Радий Погодин
Завтрак во время обеда
Лошади проходили сквозь стены домов и заводов, сквозь автомобили и сквозь людей. Головы жеребцов, поднявшихся на дыбы, заслоняли путь самолетам, хрупким, как детские стрелы. Лошадиное дыхание всасывало облака — и лошади становились уходящими облаками. Лошади шли по трамвайным рельсам, лошадиный навоз золотисто дымился на синем асфальте. Лошади шли по земле, и живая природа прорастала сквозь них.
Сережка наделял лошадей резвой силой, широким вздохом, большими глазами цвета дымчатой сливы — от этих глаз даже вздыбившиеся жеребцы выходили печальными: он рисовал печальных лошадей.
Работал Сережка одновременно акварелью, гуашью, цветными мелками и темперой, не подозревая, что такая вольная техника в искусствоведении называется смешанной.
За этим занятием и застал его однажды начальник пионерского лагеря, созданного возле городка Турова на краю новгородской земли в старом монастыре по насущной потребности туровского предприятия, построенного, чтобы производить керамзитовую плиту, но еще не запущенного на полную мощность. В Турове еще только приступили к типовому строительству пятиэтажных домов с привозным газом, а также к строительству свинооткормочного комплекса на десять тысяч голов; городок был еще зябкой от дряхлости деревней, спрятанной в крапиве и раскоряченных яблонях, которые вымерзали в суровые зимы, но упрямо оттаивали, пускали новые ветви, и яблоки год от года грубели. В Турове уже населился рабочий класс — и детей вывозить полагалось.
Сережка к пионерскому лагерю отношения не имел. Бабка его была сторожихой архитектурного памятника, получала зарплату из Новгорода и состояла в конфликте с администрацией керамзитового предприятия, решившего основать пионерлагерь в Туровском монастыре.
— Не жаль, — выкликала бабка свои прогнозы, — пусть живут! Жаль, по незнанию своей вины обезобразят и, безнаказанные, безобразить приучатся.
Сережка сидел сгорбившись возле монастырской стены, в тени берез, искалеченных грозами. Сегодняшние Сережкины лошади были красными, они бежали вдоль железной дороги и проходили сквозь те старенькие паровозы, которые так забавно крутят локтями.
— Откуда такой пессимизм? — спросил начальник лагеря бодрым голосом.
Сережка вздрогнул от неожиданности. Был начальник высок, размашисто костист, с седыми висками и большим острым кадыком, какой, по Сережкиным представлениям, указывал на профессию паровозного машиниста, потому что прочие машинисты могут и без кадыков быть — образ прочих расплывчат. Еще у сталеваров кадык, у кузнецов хороших, короче, у небрежно побритых мужчин, связанных с огнем и железом.

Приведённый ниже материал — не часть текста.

-- pv_equiv track=rewrite | github.com/pabsan-0/yolo-tools | makecfg.py | exact_filter_line
-- ===== SOURCE A (Python) =====
-- def exact_filter_line(file_content):
--     """ Get the exact line of the last filter line before each yolo layer """
--
--     # Scan the file for the [yolo] and filter= lines
--     yolo_lines = [i for i,line in enumerate(file_content) if '[yolo]' in line]
--     filter_lines = [i for i,line in enumerate(file_content) if 'filters' in line]
--
--     # Get only the filter lines prior to yolo layers
--     exact_filter_list = []
--     for i in yolo_lines:
--         it = filter(lambda number: number < i, filter_lines)
--         filtered_numbers = list(it)
--         exact_filter_list.append(filtered_numbers[-1])
--
--     return exact_filter_list
-- ===== SOURCE B (Python) =====
-- def exact_filter_line(file_content):
--     """ Get the exact line of the last filter line before each yolo layer
--         (single pass: remember the most recent 'filters' line seen so far) """
--     exact_filter_list = []
--     last = None
--     for i, line in enumerate(file_content):
--         if '[yolo]' in line:
--             exact_filter_list.append(last)
--         if 'filters' in line:
--             last = i
--     return exact_filter_list
-- ===== Notes on version B (the rewrite author's own statement) =====
-- stated objective: faster
-- what changed: Replaces the per-yolo re-scan of all filter lines (filter + last element for every yolo line) by one single pass that remembers the most recent 'filters' line index and emits it at each '[yolo]' line.
import Mathlib
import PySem

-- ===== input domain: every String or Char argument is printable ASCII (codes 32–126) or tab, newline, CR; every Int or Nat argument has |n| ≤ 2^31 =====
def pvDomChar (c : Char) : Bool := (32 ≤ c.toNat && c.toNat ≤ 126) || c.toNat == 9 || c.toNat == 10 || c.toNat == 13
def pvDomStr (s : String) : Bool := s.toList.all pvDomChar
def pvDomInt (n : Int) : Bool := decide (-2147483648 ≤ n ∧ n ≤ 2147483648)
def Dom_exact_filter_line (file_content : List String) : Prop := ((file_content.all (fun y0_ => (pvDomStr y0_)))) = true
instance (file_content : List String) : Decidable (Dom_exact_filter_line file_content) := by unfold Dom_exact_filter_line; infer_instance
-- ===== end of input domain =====

-- B replaces A's per-yolo re-scan of all filter lines by one single pass that carries the
-- most recent 'filters' line index; equivalence is proved on inputs where A raises no IndexError.

-- ===== PORT A =====
-- literal transliteration of A: two enumerate-comprehensions, then for each yolo index the
-- list of smaller filter indices and its last element (filtered_numbers[-1]; Pre_ rules out
-- the empty case, where Python raises IndexError and the port's .getD 0 is unreachable)
def exact_filter_line (file_content : List String) : List Int :=
  let yolo_lines := ((PySem.List.enumerate file_content 0).filter
      (fun p => PySem.Str.isIn "[yolo]" p.2)).map (·.1)
  let filter_lines := ((PySem.List.enumerate file_content 0).filter
      (fun p => PySem.Str.isIn "filters" p.2)).map (·.1)
  yolo_lines.foldl (fun acc i =>
    let filtered_numbers := filter_lines.filter (fun number => decide (number < i))
    acc ++ [(PySem.List.pyGet? filtered_numbers (-1)).getD 0]) []

-- ===== PORT B =====
-- B's single pass: state = (last 'filters' index seen : Option Int); at a '[yolo]' line the
-- current last is emitted (last = none only outside Pre_, where Python B appends None)
def exactFilterGo (ps : List (Int × String)) (last : Option Int) (out : List Int) : List Int :=
  match ps with
  | [] => out
  | (i, line) :: rest =>
      let out' := if PySem.Str.isIn "[yolo]" line then out ++ [last.getD 0] else out
      let last' := if PySem.Str.isIn "filters" line then some i else last
      exactFilterGo rest last' out'

def exact_filter_line_alt (file_content : List String) : List Int :=
  exactFilterGo (PySem.List.enumerate file_content 0) none []

-- ===== PRECONDITION & SPEC =====
-- Pre_ excludes exactly the inputs where some '[yolo]' line has no earlier 'filters' line:
-- there Python A raises IndexError (filtered_numbers[-1] on an empty list).
def Pre_exact_filter_line (file_content : List String) : Prop :=
  ∀ k < file_content.length, PySem.Str.isIn "[yolo]" (file_content.getD k "") = true →
    ∃ j < k, PySem.Str.isIn "filters" (file_content.getD j "") = true

instance (file_content : List String) : Decidable (Pre_exact_filter_line file_content) := by
  unfold Pre_exact_filter_line; infer_instance

def pvWitness_exact_filter_line : List String := ["filters=18", "[yolo]"]

def Spec_exact_filter_line (file_content : List String) (out : List Int) : Prop :=
  out = exact_filter_line_alt file_content
instance (file_content : List String) (out : List Int) : Decidable (Spec_exact_filter_line file_content out) := by
  unfold Spec_exact_filter_line; infer_instance

-- ===== CLAIM (what is proved, stated in full; the proofs are below) =====
def Claim_equal_exact_filter_line : Prop := ∀ (file_content : List String), Dom_exact_filter_line file_content → Pre_exact_filter_line file_content → Spec_exact_filter_line file_content (exact_filter_line file_content)

-- ===== LEMMAS AND PROOFS =====

-- xs[-1] is the last element (as Options)
theorem pyGet_neg_one_eq_getLast? (xs : List Int) :
    PySem.List.pyGet? xs (-1) = xs.getLast? := by
  cases xs with
  | nil => simp [PySem.List.pyGet?, PySem.List.pyIdx?]
  | cons x t =>
      rw [PySem.List.pyGet?_neg_ofNat (x :: t) 1 (by omega) (by simp)]
      simp [List.getLast?_eq_getElem?]

-- every index produced by `enumerate xs s` is ≥ s
theorem fst_mem_enumerate_ge (xs : List String) (s : Int) (p : Int × String)
    (hp : p ∈ PySem.List.enumerate xs s) : s ≤ p.1 := by
  rw [PySem.List.mem_enumerate_iff] at hp
  obtain ⟨k, hk, rfl⟩ := hp
  simp

-- main invariant: running B's loop on the suffix, with `last` = last element of the filter
-- indices fsPre collected from the prefix (all < s), computes `out` ++ A's per-yolo values,
-- where A filters the full index list fsPre ++ (filter indices of the suffix).
theorem go_eq (suffix : List String) : ∀ (s : Int) (fsPre : List Int) (out : List Int),
    (∀ x ∈ fsPre, x < s) →
    exactFilterGo (PySem.List.enumerate suffix s) fsPre.getLast? out
      = out ++ (((PySem.List.enumerate suffix s).filter
            (fun p => PySem.Str.isIn "[yolo]" p.2)).map (·.1)).map
          (fun i => (PySem.List.pyGet?
              ((fsPre ++ (((PySem.List.enumerate suffix s).filter
                  (fun p => PySem.Str.isIn "filters" p.2)).map (·.1))).filter
                (fun number => decide (number < i))) (-1)).getD 0) := by
  induction suffix with
  | nil => intro s fsPre out _; simp [PySem.List.enumerate_nil, exactFilterGo]
  | cons x rest ih =>
      intro s fsPre out hlt
      rw [PySem.List.enumerate_cons]
      simp only [exactFilterGo]
      have hpre_self : fsPre.filter (fun number => decide (number < s)) = fsPre :=
        List.filter_eq_self.mpr (fun a ha => by simpa using hlt a ha)
      have hmfr : ∀ y ∈ (((PySem.List.enumerate rest (s+1)).filter
          (fun p => PySem.Str.isIn "filters" p.2)).map (·.1)), s + 1 ≤ y := by
        intro y hy
        obtain ⟨p, hp, rfl⟩ := List.mem_map.mp hy
        exact fst_mem_enumerate_ge rest (s+1) p (List.mem_filter.mp hp).1
      have hmfr_nil : ((((PySem.List.enumerate rest (s+1)).filter
          (fun p => PySem.Str.isIn "filters" p.2)).map (·.1)).filter
            (fun number => decide (number < s))) = [] :=
        List.filter_eq_nil_iff.mpr (fun a ha => by
          have := hmfr a ha; simp only [decide_eq_true_eq]; omega)
      have hlt1 : ∀ a ∈ fsPre, a < s + 1 := fun a ha => by have := hlt a ha; omega
      have hlt1' : ∀ a ∈ fsPre ++ [s], a < s + 1 := by
        intro a ha; rcases List.mem_append.mp ha with h | h
        · have := hlt a h; omega
        · simp at h; omega
      by_cases hfb : PySem.Str.isIn "filters" x = true <;>
      by_cases hyb : PySem.Str.isIn "[yolo]" x = true <;>
        simp only [hfb, hyb, if_false, List.filter_cons, if_pos,
          Bool.false_eq_true, List.map_cons]
      case pos =>
        rw [show (some s) = (fsPre ++ [s]).getLast? by simp,
            ih (s+1) (fsPre ++ [s]) (out ++ [fsPre.getLast?.getD 0]) hlt1']
        generalize hg : List.map (fun x => x.1) (List.filter
            (fun p => PySem.Str.isIn "filters" p.2) (PySem.List.enumerate rest (s + 1))) = mfr
            at hmfr_nil ⊢
        have hfil : (fsPre ++ s :: mfr).filter (fun number => decide (number < s)) = fsPre := by
          rw [List.filter_append, List.filter_cons]
          simp [hpre_self, hmfr_nil]
        have happ : fsPre ++ [s] ++ mfr = fsPre ++ s :: mfr := by simp
        have hval : (PySem.List.pyGet? fsPre (-1)).getD 0 = fsPre.getLast?.getD 0 := by
          rw [pyGet_neg_one_eq_getLast?]
        rw [happ, hfil, hval]
        simp
      case neg =>
        rw [show (some s) = (fsPre ++ [s]).getLast? by simp,
            ih (s+1) (fsPre ++ [s]) out hlt1']
        generalize hg : List.map (fun x => x.1) (List.filter
            (fun p => PySem.Str.isIn "filters" p.2) (PySem.List.enumerate rest (s + 1))) = mfr
        have happ : fsPre ++ [s] ++ mfr = fsPre ++ s :: mfr := by simp
        rw [happ]
      case pos =>
        rw [ih (s+1) fsPre (out ++ [fsPre.getLast?.getD 0]) hlt1]
        generalize hg : List.map (fun x => x.1) (List.filter
            (fun p => PySem.Str.isIn "filters" p.2) (PySem.List.enumerate rest (s + 1))) = mfr
            at hmfr_nil ⊢
        have hfil : (fsPre ++ mfr).filter (fun number => decide (number < s)) = fsPre := by
          rw [List.filter_append]
          simp [hpre_self, hmfr_nil]
        have hval : (PySem.List.pyGet? fsPre (-1)).getD 0 = fsPre.getLast?.getD 0 := by
          rw [pyGet_neg_one_eq_getLast?]
        rw [hfil, hval]
        simp
      case neg =>
        rw [ih (s+1) fsPre out hlt1]

-- ===== VERDICT (by name: the statement is the Claim_ definition above) =====
theorem exact_filter_line_spec : Claim_equal_exact_filter_line := by
  intro fc _ _
  unfold Spec_exact_filter_line exact_filter_line exact_filter_line_alt
  rw [show (none : Option Int) = ([] : List Int).getLast? from rfl,
      go_eq fc 0 [] [] (by simp)]
  simp only [PySem.List.foldl_append_singleton_eq_map, List.nil_append]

— В твоем возрасте нужно иметь оптимизм! — Начальник вскинул голову, выпятил подбородок, будто прогудел привет встречному поезду. — Перед твоим взором ликует природа, а ты сгорбился и не видишь. Тебе сколько лет теперь?
— В шестой перешел.
— И не вздрагивай. Кажется, я не кусаюсь. Я тебе про оптимизм объясняю не из пустой эрудиции.
Значение высказанных начальником слов Сережка представил не очень отчетливо, но начальника застеснялся.
— Я больше не буду, — сказал Сережка.
— Нет, будешь! — сказал начальник. Затем, уяснив, что Сережка является внуком злокозненной сторожихи, начальник хотел было прекратить разговор с ним, но все же, не в силах перебороть свой долг педагога-наставника и втайне надеясь, что именно он явится тем изначальным толчком, который придаст скорость и нужное направление таланту, крепко стиснул Сережкины плечи и обнадеживающе потряс.
— Так решим! Я беру тебя на довольствие. Снабжаю необходимыми материалами и темой. А ты разрисуешь мне пионерскую комнату и, если успеешь, столовую. Приходи завтра в красном галстуке… К завтраку не опоздай.
Злодей жрал макароны.
Он зарывался в них по грудь и когда поднимал морду, чтобы набрать воздуха, макароны свисали с его ушей, сползали по мелко наморщенному носу — Злодей оглядывался по сторонам и обнажал клыки. Низко летящий утробный звук оповещал всех, что Злодей лют, бесстрашен и беспощаден, что он намерен жить вопреки той оптимальной морали, которая относится к бездомным собакам категорически.
В синей ольховой тени макароны казались живыми: жирные, в красных пятнах свиной тушенки, они шевелились, источая густой теплый запах. Запах этот как бы делился на две волны: крутую, головокружительно сытую, и другую, послабее; вторая была похожа на эхо или далекий зов, нежная и печальная, словно запах забытого материнского молока.